Reading: FishNet / FishNeXt — A Versatile Backbone for Image, Region, and Pixel Level Prediction (Image Classification)

Fish-Like Network, Outperforms ResNet & DenseNet With Fewer Number of Parameters, Outperforms ResNeXt With Similar Number of Parameters

4 min readJun 16, 2020

In this story, FishNet, by The University of Sydney, SenseTime Research, and Zhejiang University, is briefly presented. In this paper:

A fish-like network is designed, unifying the advantages of networks designed for pixel-level or region-level predicting tasks.
The information of all resolutions is preserved and refined for the final task.
With the use of group convolution, FishNeXt is designed.
This work is the first to extract high-resolution deep feature with high-level semantic meaning and improve image classification accuracy at the same time.

This is a paper in 2018 NeurIPS, with 30 citations. (Sik-Ho Tsang @ Medium)

FishNet has three parts.
Tail uses existing works to obtain deep low-resolution features from the input image.
Body obtains high-resolution features of high-level semantic information.
Head preserves and refines the features from the three parts.

Additions, which used in ResNet as shown above, only mix the features of different abstraction levels, but cannot preserve or refine both of them. Shallow features serve only for refining the deep features, which will be discarded after the residual blocks
Concatenation is used to concatenate shallow features and deep features together and refined each other.

In ResNet, when downsampling, 1×1 convolution is used which becomes an Isolated convolution (I-conv).
This I-conv prevents from efficient direct gradient propagation for shallow layers since it is no longer a skip connection.
While in FishNet, local and global concatenation is used before up-down sampling. No I-conv is used to maintain the skip connection.
The nearest neighbor interpolation is used for up-sampling.
And max-pooling is used for down-sampling.

Tail: Convolution and downsampling are performed.
Body: Convolution and upsampling are performed. At the same time, there is also concatenation of feature maps from fish tail. With both tail and body, it is similar to U-Net.
Head: Since this is an image classification task, convolution and downsampling are performed again , with also the concatenation of feature maps from shallow layers.
k: is the reduction rate of feature maps. Element-wise summation of feature maps is performed from the adjacent k channels to 1 channel.
As the tail part will down sample the features into resolution 1×1, these 1×1 features need to be upsampled to 7×7. SE-block in SENet is used here to map the feature from 1×1 into 7×7 using a channel-wise attention operation.

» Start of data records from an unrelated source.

-- pv_equiv track=rewrite | github.com/ErickDum/CDMA_encoder_decoder | app/calc/cdma.py | generate_codes
-- ===== SOURCE A (Python) =====
-- import math
--
-- def generate_codes(sf):
--     level = int(math.log2(sf))
--     dp = [[1]]
--     for _ in range(level):
--         codes = []
--         for code in dp:
--             c1 = code + code
--             c2 = code + [0 if x == 1 else 1 for x in code]
--             codes.append(c1)
--             codes.append(c2)
--         dp = codes
--     return dp
-- ===== SOURCE B (Python) =====
-- def generate_codes(sf):
--     # recursive divide-and-conquer on sf itself: halving sf performs exactly
--     # int(log2(sf)) doubling steps, so no logarithm is needed
--     if sf < 2:
--         return [[1]]
--     half = generate_codes(sf // 2)
--     return [row for c in half for row in (c + c, c + [1 - x for x in c])]
-- ===== Notes on version B (the rewrite author's own statement) =====
-- stated objective: simpler
-- what changed: B drops A's logarithm computation and iterative doubling loop with explicit accumulator lists in favour of a direct recursion that halves the spreading factor (base case a single one-element code) and flattens each code into its two children.
-- outside the precondition, e.g. on generate_codes(0): A raises ValueError, B returns [[1]]
import Mathlib
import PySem

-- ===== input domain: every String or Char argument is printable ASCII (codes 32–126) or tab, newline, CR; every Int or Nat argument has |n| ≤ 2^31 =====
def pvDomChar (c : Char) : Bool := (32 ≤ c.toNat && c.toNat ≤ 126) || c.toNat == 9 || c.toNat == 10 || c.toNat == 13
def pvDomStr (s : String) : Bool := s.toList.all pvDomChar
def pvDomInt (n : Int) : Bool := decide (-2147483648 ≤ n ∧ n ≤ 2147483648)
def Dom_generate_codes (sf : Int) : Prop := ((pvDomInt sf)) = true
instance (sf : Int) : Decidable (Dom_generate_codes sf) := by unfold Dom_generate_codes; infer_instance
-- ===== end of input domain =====

-- B replaces A's log2 + iterative doubling loop by a direct recursion on sf // 2; objective: simpler.

-- ===== PORT A =====
-- int(math.log2(sf)) equals floor(log2 sf) exactly for 1 ≤ sf ≤ 2^31 (double precision
-- suffices there), ported as Nat.log2 sf.toNat.
def generate_codes (sf : Int) : List (List Int) :=
  let level := Nat.log2 sf.toNat
  (List.range level).foldl
    (fun dp _ =>
      dp.foldl (fun codes code =>
        codes ++ [code ++ code, code ++ code.map (fun x => if x == 1 then 0 else 1)]) [])
    [[1]]

-- ===== PORT B =====
def generate_codes_alt (sf : Int) : List (List Int) :=
  if sf < 2 then [[1]]
  else
    (generate_codes_alt (PySem.Int.floordiv sf 2)).flatMap
      (fun c => [c ++ c, c ++ c.map (fun x => 1 - x)])
termination_by sf.toNat
decreasing_by
  rw [PySem.Int.floordiv_eq_ediv_of_pos (by omega)]
  omega

-- ===== PRECONDITION & SPEC =====
-- A raises ValueError (math.log2 of a non-positive number) for sf ≤ 0; those inputs are excluded.
def Pre_generate_codes (sf : Int) : Prop := 1 ≤ sf
instance (sf : Int) : Decidable (Pre_generate_codes sf) := by unfold Pre_generate_codes; infer_instance
def pvWitness_generate_codes : Int := (4)

def Spec_generate_codes (sf : Int) (out : List (List Int)) : Prop := out = generate_codes_alt sf
instance (sf : Int) (out : List (List Int)) : Decidable (Spec_generate_codes sf out) := by unfold Spec_generate_codes; infer_instance

-- ===== CLAIM (what is proved, stated in full; the proofs are below) =====
def Claim_equal_generate_codes : Prop := ∀ (sf : Int), Dom_generate_codes sf → Pre_generate_codes sf → Spec_generate_codes sf (generate_codes sf)

-- ===== LEMMAS AND PROOFS =====

-- A's inner loop body and B's flatMap body, named for the proofs.
def pvStepA (dp : List (List Int)) : List (List Int) :=
  dp.foldl (fun codes code =>
    codes ++ [code ++ code, code ++ code.map (fun x => if x == 1 then 0 else 1)]) []

def pvStepB (dp : List (List Int)) : List (List Int) :=
  dp.flatMap (fun c => [c ++ c, c ++ c.map (fun x => 1 - x)])

-- invariant: all entries are 0 or 1
def pvBin (dp : List (List Int)) : Prop := ∀ c ∈ dp, ∀ x ∈ c, x = 0 ∨ x = 1

theorem pvStepA_eq_pvStepB (dp : List (List Int)) (h : pvBin dp) : pvStepA dp = pvStepB dp := by
  unfold pvStepA pvStepB
  rw [PySem.List.foldl_append_eq_flatMap]
  simp only [List.nil_append]
  apply List.flatMap_congr
  intro c hc
  have hmap : c.map (fun x => if x == 1 then (0:Int) else 1) = c.map (fun x => 1 - x) := by
    apply List.map_congr_left
    intro x hx
    rcases h c hc x hx with h0 | h1 <;> subst_vars <;> simp
  rw [hmap]

theorem pvBin_stepB (dp : List (List Int)) (h : pvBin dp) : pvBin (pvStepB dp) := by
  intro c hc x hx
  simp only [pvStepB, List.mem_flatMap] at hc
  obtain ⟨c0, hc0, hmem⟩ := hc
  simp only [List.mem_cons, List.not_mem_nil, or_false] at hmem
  rcases hmem with rfl | rfl <;> simp only [List.mem_append, List.mem_map] at hx
  · rcases hx with h' | h' <;> exact h c0 hc0 x h'
  · rcases hx with h' | ⟨y, hy, rfl⟩
    · exact h c0 hc0 x h'
    · rcases h c0 hc0 y hy with rfl | rfl <;> simp

theorem pvBin_iterate (n : ℕ) (dp : List (List Int)) (h : pvBin dp) :
    pvBin (pvStepB^[n] dp) := by
  induction n generalizing dp with
  | zero => exact h
  | succ n ih => rw [Function.iterate_succ_apply]; exact ih _ (pvBin_stepB dp h)

theorem pvFoldl_eq_iterate (n : ℕ) (dp : List (List Int)) (h : pvBin dp) :
    (List.range n).foldl (fun d _ => pvStepA d) dp = pvStepB^[n] dp := by
  induction n with
  | zero => rfl
  | succ n ih =>
      rw [List.range_succ, List.foldl_append, ih, Function.iterate_succ_apply']
      simp only [List.foldl_cons, List.foldl_nil]
      exact pvStepA_eq_pvStepB _ (pvBin_iterate n dp h)

theorem pvAlt_eq_iterate_aux (n : ℕ) : ∀ (sf : Int), sf.toNat ≤ n → 1 ≤ sf →
    generate_codes_alt sf = pvStepB^[Nat.log2 sf.toNat] [[1]] := by
  induction n with
  | zero => intro sf hle h; omega
  | succ n ih =>
    intro sf hle h
    rw [generate_codes_alt]
    by_cases h2 : sf < 2
    · have : sf = 1 := by omega
      subst this
      rw [Nat.log2_def]
      simp
    · rw [if_neg h2, PySem.Int.floordiv_eq_ediv_of_pos (by norm_num)]
      have hhalf : (1:Int) ≤ sf / 2 := by omega
      have hlt : sf / 2 < sf := by omega
      rw [ih (sf / 2) (by omega) hhalf]
      have hN : (sf / 2).toNat = sf.toNat / 2 := by omega
      have hlog : Nat.log2 sf.toNat = Nat.log2 (sf.toNat / 2) + 1 := by
        rw [Nat.log2_def, if_pos (show sf.toNat ≥ 2 by omega)]
      rw [hN, hlog, Function.iterate_succ_apply']
      rfl

theorem pvAlt_eq_iterate (sf : Int) (h : 1 ≤ sf) :
    generate_codes_alt sf = pvStepB^[Nat.log2 sf.toNat] [[1]] :=
  pvAlt_eq_iterate_aux sf.toNat sf le_rfl h

-- ===== VERDICT (by name: the statement is the Claim_ definition above) =====
theorem generate_codes_spec : Claim_equal_generate_codes := by
  intro sf _ hpre
  unfold Spec_generate_codes generate_codes
  have hbin : pvBin [[1]] := by intro c hc x hx; simp at hc; subst hc; simp at hx; omega
  rw [show (fun (dp : List (List Int)) (_ : ℕ) =>
        dp.foldl (fun codes code =>
          codes ++ [code ++ code, code ++ code.map (fun x => if x == 1 then (0:Int) else 1)]) [])
      = fun d _ => pvStepA d from rfl]
  rw [pvFoldl_eq_iterate _ _ hbin, pvAlt_eq_iterate sf hpre]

Using non-overlapping max-pooling obtains the best performance among the above variants.

Higher, Lower error rates. Lefter, fewer number of parameters/FLOPs.
FishNet obtains the same error rates with fewer number of parameters, and fewer FLOPs, which outperforms DenseNet and ResNet.

FishNet-150 obtains higher APs for both instance segmentation and object detection using Mask R-CNN and FPN, outperforms ResNet-50 and ResNeXt-50.

This is the 25th story in this month!